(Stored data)

-- pv_equiv track=rewrite | github.com/aRedCloth/heuristic | LabelFunction/LF_helper.py | get_label_for_form
-- ===== SOURCE A (Python) =====
-- from collections import Counter
--
-- def match_label_for_form_with_rules(label_form, rules):#["negation","positive"]->"positive"
--
--     transformed_labels = []  # 存储转换后的标签
--     i = 0  # 从 label_form 的起始位置开始
--
--     while i < len(label_form):
--         best_match = None  # 当前找到的最长匹配模式
--         best_sentiment_label = None  # 当前找到的匹配类别
--         best_length = 0  # 当前找到的最长匹配长度
--
--         # 遍历规则，寻找最长匹配
--         for sentiment_label, forms in rules.items():
--             for form in forms:
--                 # 检查当前位置的子列表是否与规则匹配
--                 if label_form[i:i + len(form)] == form:
--                     # 更新最佳匹配
--                     if len(form) > best_length:
--                         best_match = form
--                         best_sentiment_label = sentiment_label
--                         best_length = len(form)
--
--         # 如果找到匹配规则
--         if best_match:
--             transformed_labels.append(best_sentiment_label)  # 替换为匹配的类别
--             i += best_length  # 跳过匹配的部分
--         else:
--             # 未找到匹配规则，保留当前标签
--             transformed_labels.append(label_form[i])
--             i += 1  # 继续下一个标签
--
--     return transformed_labels
--
-- def get_label_for_form(label_form, rules, sentiment_labels=["positive", "negative","neutral"]):
--     matched_form=match_label_for_form_with_rules(label_form,rules)
--     # 初始化计数器
--     label_count = Counter()
--
--     # 遍历 label_form 并统计 sentiment_label 的出现次数
--     for label in matched_form:
--         if label in sentiment_labels:
--             label_count[label] += 1
--
--     # 获取最多的标签及其出现次数
--     del label_count["neutral"]
--     most_common = label_count.most_common()
--
--     # 如果没有统计到 sentiment_label，返回 "neutral"
--     if not most_common:
--         return "neutral"
--
--     max_frequency = most_common[0][1]  # 最大频率
--     max_labels = [label for label, freq in most_common if freq == max_frequency]
--
--     # 判断结果
--     if len(max_labels) == 1:#有唯一最多的sentiment_label
--         return max_labels[0]  # 返回该标签
--     else:#有多个最多的标签
--         return "neutral"  # 返回 "neutral" 表示
-- ===== SOURCE B (Python) =====
-- def get_label_for_form(label_form, rules, sentiment_labels=["positive", "negative", "neutral"]):
--     # Flatten the rules once (empty forms can never match) and order them
--     # longest-first with a stable sort, so the first matching entry at each
--     # position is exactly the greedy longest match with insertion-order ties.
--     pairs = [(form, s) for s, forms in rules.items() for form in forms if form]
--     pairs.sort(key=lambda p: len(p[0]), reverse=True)
--     counts = {}
--     i, n = 0, len(label_form)
--     while i < n:
--         label, step = label_form[i], 1
--         for form, s in pairs:
--             if label_form[i:i + len(form)] == form:
--                 label, step = s, len(form)
--                 break
--         if label != "neutral" and label in sentiment_labels:
--             counts[label] = counts.get(label, 0) + 1
--         i += step
--     if not counts:
--         return "neutral"
--     best = max(counts.values())
--     winners = [l for l, c in counts.items() if c == best]
--     return winners[0] if len(winners) == 1 else "neutral"
-- ===== Notes on version B (the rewrite author's own statement) =====
-- stated objective: alternative
-- what changed: Instead of scanning every rule at every position to track the strictly-longest match and then building the transformed list, a Counter and most_common(), B flattens the rules once, stably sorts them by descending form length so the first match at each position is the greedy longest match with insertion-order tie-break, and counts non-neutral sentiment labels inline in a dict, finishing with max over the counts.
import Mathlib
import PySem

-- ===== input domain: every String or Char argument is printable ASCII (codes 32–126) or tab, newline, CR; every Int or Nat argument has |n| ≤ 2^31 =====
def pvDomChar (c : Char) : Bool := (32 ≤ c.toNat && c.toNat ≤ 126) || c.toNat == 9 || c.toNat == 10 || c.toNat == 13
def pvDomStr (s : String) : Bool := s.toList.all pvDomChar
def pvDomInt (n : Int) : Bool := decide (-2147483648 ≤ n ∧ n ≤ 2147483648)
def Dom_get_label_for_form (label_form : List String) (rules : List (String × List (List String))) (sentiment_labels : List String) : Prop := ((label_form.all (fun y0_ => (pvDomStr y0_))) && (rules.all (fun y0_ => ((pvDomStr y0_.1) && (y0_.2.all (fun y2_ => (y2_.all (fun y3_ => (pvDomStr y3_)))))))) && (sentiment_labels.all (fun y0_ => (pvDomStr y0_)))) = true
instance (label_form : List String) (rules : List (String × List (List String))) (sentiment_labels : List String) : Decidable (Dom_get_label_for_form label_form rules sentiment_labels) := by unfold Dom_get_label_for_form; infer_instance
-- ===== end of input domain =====

-- B replaces A's per-position scan over all rules (track the strictly longest match)
-- by a one-time stable length-descending sort of the flattened rules followed by a
-- first-match scan, and counts sentiment labels inline in a dict instead of building
-- the transformed list, a Counter, and most_common; objective: alternative algorithm.

-- ===== PORT A =====
-- Python truthiness of `if best_match:` (best_match is None or a list)
def pvTruthy : Option (List String) → Bool
  | none => false
  | some f => !f.isEmpty

-- the inner `for sentiment_label, forms in rules.items(): for form in forms: …` scan
def pvBestA (label_form : List String) (rules : List (String × List (List String))) (i : Nat) :
    Option (List String) × Option String × Nat :=
  rules.foldl (fun acc r =>
    r.2.foldl (fun acc form =>
      if PySem.List.slice label_form (some (i : Int)) (some ((i : Int) + (form.length : Int))) = form then
        (if form.length > acc.2.2 then (some form, some r.1, form.length) else acc)
      else acc) acc) (none, none, 0)

-- the `while i < len(label_form)` loop of match_label_for_form_with_rules
-- (fuel: the loop runs at most len(label_form) iterations, i grows by ≥ 1 each time)
def pvLoopA (label_form : List String) (rules : List (String × List (List String))) :
    Nat → Nat → List String → List String
  | 0, _, acc => acc
  | fuel + 1, i, acc =>
    if i < label_form.length then
      let b := pvBestA label_form rules i
      if pvTruthy b.1 then
        pvLoopA label_form rules fuel (i + b.2.2) (acc ++ [b.2.1.getD ""])
      else
        pvLoopA label_form rules fuel (i + 1) (acc ++ [(PySem.List.pyGet? label_form (i : Int)).getD ""])
    else acc

def get_label_for_form (label_form : List String) (rules : List (String × List (List String))) (sentiment_labels : List String) : String :=
  let matched := pvLoopA label_form rules label_form.length 0 []
  let label_count :=
    matched.foldl (fun d label =>
      if sentiment_labels.contains label then d.modify label 0 (· + 1) else d)
      (PySem.Dict.empty : PySem.Dict String Int)
  let label_count := label_count.erase "neutral"
  -- Counter.most_common() = sorted(items, key=itemgetter(1), reverse=True)
  let most_common := PySem.List.sorted label_count.items (fun p => p.2) true
  if most_common.isEmpty then "neutral"
  else
    let max_frequency := (most_common.headD ("", 0)).2
    let max_labels := (most_common.filter (fun p => p.2 == max_frequency)).map (fun p => p.1)
    if max_labels.length = 1 then max_labels.headD "neutral" else "neutral"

### What the task requires
Every entry is to be restated word for word, with nothing dropped.

### Answer to this task
-- pv_equiv track=rewrite | github.com/aRedCloth/heuristic | LabelFunction/LF_helper.py | get_label_for_form
-- ===== SOURCE A (Python) =====
-- from collections import Counter
--
-- def match_label_for_form_with_rules(label_form, rules):#["negation","positive"]->"positive"
--
--     transformed_labels = []  # 存储转换后的标签
--     i = 0  # 从 label_form 的起始位置开始
--
--     while i < len(label_form):
--         best_match = None  # 当前找到的最长匹配模式
--         best_sentiment_label = None  # 当前找到的匹配类别
--         best_length = 0  # 当前找到的最长匹配长度
--
--         # 遍历规则，寻找最长匹配
--         for sentiment_label, forms in rules.items():
--             for form in forms:
--                 # 检查当前位置的子列表是否与规则匹配
--                 if label_form[i:i + len(form)] == form:
--                     # 更新最佳匹配
--                     if len(form) > best_length:
--                         best_match = form
--                         best_sentiment_label = sentiment_label
--                         best_length = len(form)
--
--         # 如果找到匹配规则
--         if best_match:
--             transformed_labels.append(best_sentiment_label)  # 替换为匹配的类别
--             i += best_length  # 跳过匹配的部分
--         else:
--             # 未找到匹配规则，保留当前标签
--             transformed_labels.append(label_form[i])
--             i += 1  # 继续下一个标签
--
--     return transformed_labels
--
-- def get_label_for_form(label_form, rules, sentiment_labels=["positive", "negative","neutral"]):
--     matched_form=match_label_for_form_with_rules(label_form,rules)
--     # 初始化计数器
--     label_count = Counter()
--
--     # 遍历 label_form 并统计 sentiment_label 的出现次数
--     for label in matched_form:
--         if label in sentiment_labels:
--             label_count[label] += 1
--
--     # 获取最多的标签及其出现次数
--     del label_count["neutral"]
--     most_common = label_count.most_common()
--
--     # 如果没有统计到 sentiment_label，返回 "neutral"
--     if not most_common:
--         return "neutral"
--
--     max_frequency = most_common[0][1]  # 最大频率
--     max_labels = [label for label, freq in most_common if freq == max_frequency]
--
--     # 判断结果
--     if len(max_labels) == 1:#有唯一最多的sentiment_label
--         return max_labels[0]  # 返回该标签
--     else:#有多个最多的标签
--         return "neutral"  # 返回 "neutral" 表示
-- ===== SOURCE B (Python) =====
-- def get_label_for_form(label_form, rules, sentiment_labels=["positive", "negative", "neutral"]):
--     # Flatten the rules once (empty forms can never match) and order them
--     # longest-first with a stable sort, so the first matching entry at each
--     # position is exactly the greedy longest match with insertion-order ties.
--     pairs = [(form, s) for s, forms in rules.items() for form in forms if form]
--     pairs.sort(key=lambda p: len(p[0]), reverse=True)
--     counts = {}
--     i, n = 0, len(label_form)
--     while i < n:
--         label, step = label_form[i], 1
--         for form, s in pairs:
--             if label_form[i:i + len(form)] == form:
--                 label, step = s, len(form)
--                 break
--         if label != "neutral" and label in sentiment_labels:
--             counts[label] = counts.get(label, 0) + 1
--         i += step
--     if not counts:
--         return "neutral"
--     best = max(counts.values())
--     winners = [l for l, c in counts.items() if c == best]
--     return winners[0] if len(winners) == 1 else "neutral"
-- ===== Notes on version B (the rewrite author's own statement) =====
-- stated objective: alternative
-- what changed: Instead of scanning every rule at every position to track the strictly-longest match and then building the transformed list, a Counter and most_common(), B flattens the rules once, stably sorts them by descending form length so the first match at each position is the greedy longest match with insertion-order tie-break, and counts non-neutral sentiment labels inline in a dict, finishing with max over the counts.
import Mathlib
import PySem

-- ===== input domain: every String or Char argument is printable ASCII (codes 32–126) or tab, newline, CR; every Int or Nat argument has |n| ≤ 2^31 =====
def pvDomChar (c : Char) : Bool := (32 ≤ c.toNat && c.toNat ≤ 126) || c.toNat == 9 || c.toNat == 10 || c.toNat == 13
def pvDomStr (s : String) : Bool := s.toList.all pvDomChar
def pvDomInt (n : Int) : Bool := decide (-2147483648 ≤ n ∧ n ≤ 2147483648)
def Dom_get_label_for_form (label_form : List String) (rules : List (String × List (List String))) (sentiment_labels : List String) : Prop := ((label_form.all (fun y0_ => (pvDomStr y0_))) && (rules.all (fun y0_ => ((pvDomStr y0_.1) && (y0_.2.all (fun y2_ => (y2_.all (fun y3_ => (pvDomStr y3_)))))))) && (sentiment_labels.all (fun y0_ => (pvDomStr y0_)))) = true
instance (label_form : List String) (rules : List (String × List (List String))) (sentiment_labels : List String) : Decidable (Dom_get_label_for_form label_form rules sentiment_labels) := by unfold Dom_get_label_for_form; infer_instance
-- ===== end of input domain =====

-- B replaces A's per-position scan over all rules (track the strictly longest match)
-- by a one-time stable length-descending sort of the flattened rules followed by a
-- first-match scan, and counts sentiment labels inline in a dict instead of building
-- the transformed list, a Counter, and most_common; objective: alternative algorithm.

-- ===== PORT A =====
-- Python truthiness of `if best_match:` (best_match is None or a list)
def pvTruthy : Option (List String) → Bool
  | none => false
  | some f => !f.isEmpty

-- the inner `for sentiment_label, forms in rules.items(): for form in forms: …` scan
def pvBestA (label_form : List String) (rules : List (String × List (List String))) (i : Nat) :
    Option (List String) × Option String × Nat :=
  rules.foldl (fun acc r =>
    r.2.foldl (fun acc form =>
      if PySem.List.slice label_form (some (i : Int)) (some ((i : Int) + (form.length : Int))) = form then
        (if form.length > acc.2.2 then (some form, some r.1, form.length) else acc)
      else acc) acc) (none, none, 0)

-- the `while i < len(label_form)` loop of match_label_for_form_with_rules
-- (fuel: the loop runs at most len(label_form) iterations, i grows by ≥ 1 each time)
def pvLoopA (label_form : List String) (rules : List (String × List (List String))) :
    Nat → Nat → List String → List String
  | 0, _, acc => acc
  | fuel + 1, i, acc =>
    if i < label_form.length then
      let b := pvBestA label_form rules i
      if pvTruthy b.1 then
        pvLoopA label_form rules fuel (i + b.2.2) (acc ++ [b.2.1.getD ""])
      else
        pvLoopA label_form rules fuel (i + 1) (acc ++ [(PySem.List.pyGet? label_form (i : Int)).getD ""])
    else acc

def get_label_for_form (label_form : List String) (rules : List (String × List (List String))) (sentiment_labels : List String) : String :=
  let matched := pvLoopA label_form rules label_form.length 0 []
  let label_count :=
    matched.foldl (fun d label =>
      if sentiment_labels.contains label then d.modify label 0 (· + 1) else d)
      (PySem.Dict.empty : PySem.Dict String Int)
  let label_count := label_count.erase "neutral"
  -- Counter.most_common() = sorted(items, key=itemgetter(1), reverse=True)
  let most_common := PySem.List.sorted label_count.items (fun p => p.2) true
  if most_common.isEmpty then "neutral"
  else
    let max_frequency := (most_common.headD ("", 0)).2
    let max_labels := (most_common.filter (fun p => p.2 == max_frequency)).map (fun p => p.1)
    if max_labels.length = 1 then max_labels.headD "neutral" else "neutral"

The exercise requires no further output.